How To Stop Online Shopping Splurges

Online shopping is easy — so easy that you often spend far more than you intended. If you need to cut back on your shopping habits, there are some simple strategies to follow. Plus: the surprising list of suburbs in Australia that do the most mobile shopping.

Picture by Matt Cardy/Getty Images

The impetus for this story was slightly unusual. I went to a briefing at eBay Australia yesterday covering trends in shopping via mobile phones and tablets. We’re spending a lot of money that way (eBay’s sales from mobile devices have gone up 60 per cent year-on-year, and it’s the largest part of the business). Knowing how people spend their money is also a useful guide to how you can spend less: don’t do the things that people most commonly do when they spend money online.
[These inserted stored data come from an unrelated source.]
-- pv_equiv track=rewrite | github.com/niklasax/sample_buddy_ai | archive/llm_interface.py | fallback_search
-- ===== SOURCE A (Python) =====
-- from typing import Dict, List, Any
--
-- def fallback_search(query: str, samples: Dict[str, Dict]) -> List[Dict[str, Any]]:
--     """
--     Fallback keyword-based search when LLM is unavailable.
--
--     Args:
--         query: Search query
--         samples: Dictionary of audio samples
--
--     Returns:
--         List of matching sample dictionaries
--     """
--     query_terms = query.lower().split()
--     matches = []
--
--     for sample_id, sample in samples.items():
--         score = 0
--
--         # Check name
--         name = sample.get("name", "").lower()
--         for term in query_terms:
--             if term in name:
--                 score += 3
--
--         # Check category
--         category = sample.get("category", "").lower()
--         for term in query_terms:
--             if term in category:
--                 score += 2
--
--         # Check mood
--         mood = sample.get("mood", "").lower()
--         for term in query_terms:
--             if term in mood:
--                 score += 2
--
--         if score > 0:
--             match = sample.copy()
--             match["search_score"] = score
--             matches.append(match)
--
--     # Sort by score
--     matches.sort(key=lambda x: x.get("search_score", 0), reverse=True)
--
--     # Remove scores from results
--     for match in matches:
--         if "search_score" in match:
--             del match["search_score"]
--
--     return matches[:10]  # Return top 10 matches
-- ===== SOURCE B (Python) =====
-- def fallback_search(query, samples):
--     """Counting-sort selection: invert the loops (terms outer, samples inner)
--     to accumulate scores in a parallel array, bucket the matching samples by
--     score, and emit buckets from the highest score downwards -- no comparison
--     sort and no temporary 'search_score' key written into and deleted from
--     the returned copies."""
--     items = [dict(s) for s in samples.values()]
--     lows = [(s.get("name", "").lower(), s.get("category", "").lower(),
--              s.get("mood", "").lower()) for s in samples.values()]
--     scores = [0] * len(items)
--     for term in query.lower().split():
--         for i, (name, cat, mood) in enumerate(lows):
--             scores[i] += 3 * (term in name) + 2 * (term in cat) + 2 * (term in mood)
--     buckets = {}
--     for i, sc in enumerate(scores):
--         if sc > 0:
--             buckets.setdefault(sc, []).append(i)
--     out = []
--     for sc in range(max(scores, default=0), 0, -1):
--         for i in buckets.get(sc, ()):
--             if len(out) == 10:
--                 return out
--             out.append(items[i])
--     return out
-- ===== Notes on version B (the rewrite author's own statement) =====
-- stated objective: alternative
-- what changed: B inverts the scoring loops (terms outer, a parallel score array inner) and replaces A's mutate-copies-with-a-temporary-'search_score'-key-then-comparison-sort-then-delete pipeline by a counting-sort selection: matching indices are bucketed by score in a dict and buckets are emitted from the highest score down until 10 results.
-- intended difference: On inputs where a sample that matches the query already contains a 'search_score' key, A silently deletes that key from the returned copy (it collides with A's temporary scoring key), while B returns the sample's entries intact, which is the intended non-destructive behaviour. — e.g. on fallback_search("a", [("s1", [("name", "a"), ("search_score", "x")])]): A returns [[("name", "a")]], B returns [[("name", "a"), ("search_score", "x")]]
import Mathlib
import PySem
lemma pvWk_ge_self (s : Nat) (r : Int) (h0 : 0 ≤ r) (h1 : r < 10 ^ (s+1)) :
    r ≤ pvWk (s+1) r := by
  rw [pvWk_succ_self s r h0 h1]
  have := pvWk_nonneg s r
  omega

-- Σ_{t=1}^{s} (10^t - 1), the largest possible value of pvWk s
def pvSB : Nat → Int
  | 0 => 0
  | s+1 => pvSB s + (10 ^ (s+1) - 1)

lemma pvWk_le_SB (s : Nat) (r : Int) : pvWk s r ≤ pvSB s := by
  induction s with
  | zero => simp [pvWk, pvSB]
  | succ s ih =>
    rw [pvWk, pvSB]
    have : r % 10 ^ (s+1) < 10 ^ (s+1) := Int.emod_lt_of_pos r (by positivity)
    omega

lemma pvSB_nine (s : Nat) : 9 * pvSB s ≤ 10 ^ (s+1) - 10 := by
  induction s with
  | zero => simp [pvSB]
  | succ s ih =>
    rw [pvSB]
    have h10 : (10:Int) ^ (s+1+1) = 10 * 10 ^ (s+1) := by ring
    nlinarith [one_le_pow₀ (M₀ := Int) (n := s+1) (a := 10) (by omega)]

lemma pvSB_mono (s t : Nat) (h : s ≤ t) : pvSB s ≤ pvSB t := by
  induction t with
  | zero => interval_cases s; rfl
  | succ t ih =>
    rcases Nat.lt_or_ge s (t+1) with h1 | h1
    · have := ih (by omega)
      rw [pvSB]
      have : (1:Int) ≤ 10 ^ (t+1) := one_le_pow₀ (by omega)
      omega
    · have : s = t + 1 := by omega
      subst this; rfl

lemma pvWk_le (s : Nat) (r : Int) (h0 : 0 ≤ r) (h1 : r < 10 ^ (s+1)) :
    pvWk (s+1) r ≤ r + pvSB s := by
  rw [pvWk_succ_self s r h0 h1]
  have := pvWk_le_SB s r
  omega

-- ---- the string loop computes pvWk ----
lemma pvTronqLoop_wk (s : List Char) : s ≠ [] → (∀ c ∈ s, pvIsDigit c) → ∀ T : Int,
    pvTronqLoop s T = T + pvWk s.length (pvCharsVal s) := by
  induction s with
  | nil => intro h; exact absurd rfl h
  | cons c t ih =>
    intro _ hdig T
    have hv := pvCharsVal_bounds (c :: t) hdig
    rw [pvTronqLoop]
    by_cases h1 : (c :: t).length = 1
    · have : t = [] := by cases t <;> simp_all
      subst this
      simp only [if_pos h1]
      rw [h1, pvWk, pvWk]
      rw [Int.emod_eq_of_lt hv.1 (by simpa using hv.2)]
      ring
    · have htne : t ≠ [] := by cases t <;> simp_all
      rw [if_neg h1, PySem.List.slice_from_one, List.tail_cons]
      rw [ih htne (fun x hx => hdig x (List.mem_cons_of_mem _ hx))]
      have htd := pvCharsVal_bounds t (fun x hx => hdig x (List.mem_cons_of_mem _ hx))
      have htail : pvCharsVal t = pvCharsVal (c :: t) % 10 ^ t.length := by
        rw [pvCharsVal_cons, add_comm, mul_comm, Int.add_mul_emod_self_left]
        exact (Int.emod_eq_of_lt htd.1 htd.2).symm
      rw [htail, pvWk_emod t.length t.length _ (le_refl _)]
      rw [List.length_cons, pvWk_succ_self t.length _ hv.1 (by simpa using hv.2)]
      ring

lemma pvToChars_nonneg (n : Int) (h : 0 ≤ n) :
    PySem.Int.toChars n = pvDigits n.toNat := by
  rw [PySem.Int.toChars, if_neg (by omega), pvToDigits_eq]

lemma pvLen_toChars (n : Int) (hn : 0 ≤ n) :
    (PySem.Int.toChars n).length = Nat.log 10 n.toNat + 1 := by
  rw [pvToChars_nonneg n hn, pvDigits_length]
While the trends I quote below will largely be specific to eBay, the advice applies equally to any other online shopping platform, mobile or not. While you might think of eBay as largely an auction site, 64 per cent its sales are of fixed-price goods. In Australia, 83 per cent of items listed locally are at a fixed price, and eBay is continuing to push to change from an auction-oriented site to one that’s essentially a hub for other retailers.

Don’t use your mobile

“We do know that people who use mobile buy more and spend more,” Tom Butler, group product manager core products and mobile at eBay Australia, told Lifehacker at the briefing. That fact makes Tom happy (it’s his job to flog as much product via mobile platforms as possible), but it also provides an important clue on how to curb your spending. Rather than casually hitting the shops on your phone every time you’ve got a spare second, set yourself a rule: online shopping is for the desktop only.

Don’t install shopping apps

Installing a specific app for your favourite online store makes it simpler to shop — which is exactly what you don’t want if you’re trying to save money. Not having an app won’t completely stop you, especially if you have a relatively modern smartphone with a decent browser, but it will make the task more difficult.

Incidentally, it will also save you a lot of updates. eBay locally releases an app update every five weeks, though that’s in large part because it covers so many platforms (iPhone, iPad, Android, Windows Phone 7 and BlackBerry, though the last has been largely untouched for two years).

Stay away from clothes, gadgets and cars

The biggest-selling categories for eBay on mobile are fashion, electronics and auto parts. You won’t find us arguing that there’s anywhere better to buy electronics than online, but that doesn’t mean you should regularly be browsing as a daily habit. Similarly, resist clothes shopping unless you’re planning a wardrobe reboot.

Move suburbs

According to eBay, these are the 10 suburbs in Australia which do the most mobile shopping online:

  • Werribee
  • Liverpool
  • East Mackay
  • Truganina
  • Cranbourne
  • Charlton
  • Campbelltown
  • Narre Warren
  • Burnside
  • Mickleham

If you live in one of these areas, consider either moving or getting rid of your mobile phone. OK, I’m being slightly facetious here: for all I know, the good citizens of Truganina are shopping ninjas who only buy stuff they need at the best possible price. But their volume of shopping suggests otherwise.

Avoid the danger zones: lunchtime, weekends, couches

eBay’s figures show three clear periods where shopping volume is higher than expected on mobile devices: at lunchtimes (especially on Mondays), between midnight and 4am on Friday and Saturday nights (alcohol is almost certainly involved), and in the evenings when people are lounging around in front of their TVs with tablets. In all three cases you’re tired and vulnerable and more likely to make impulse purchases.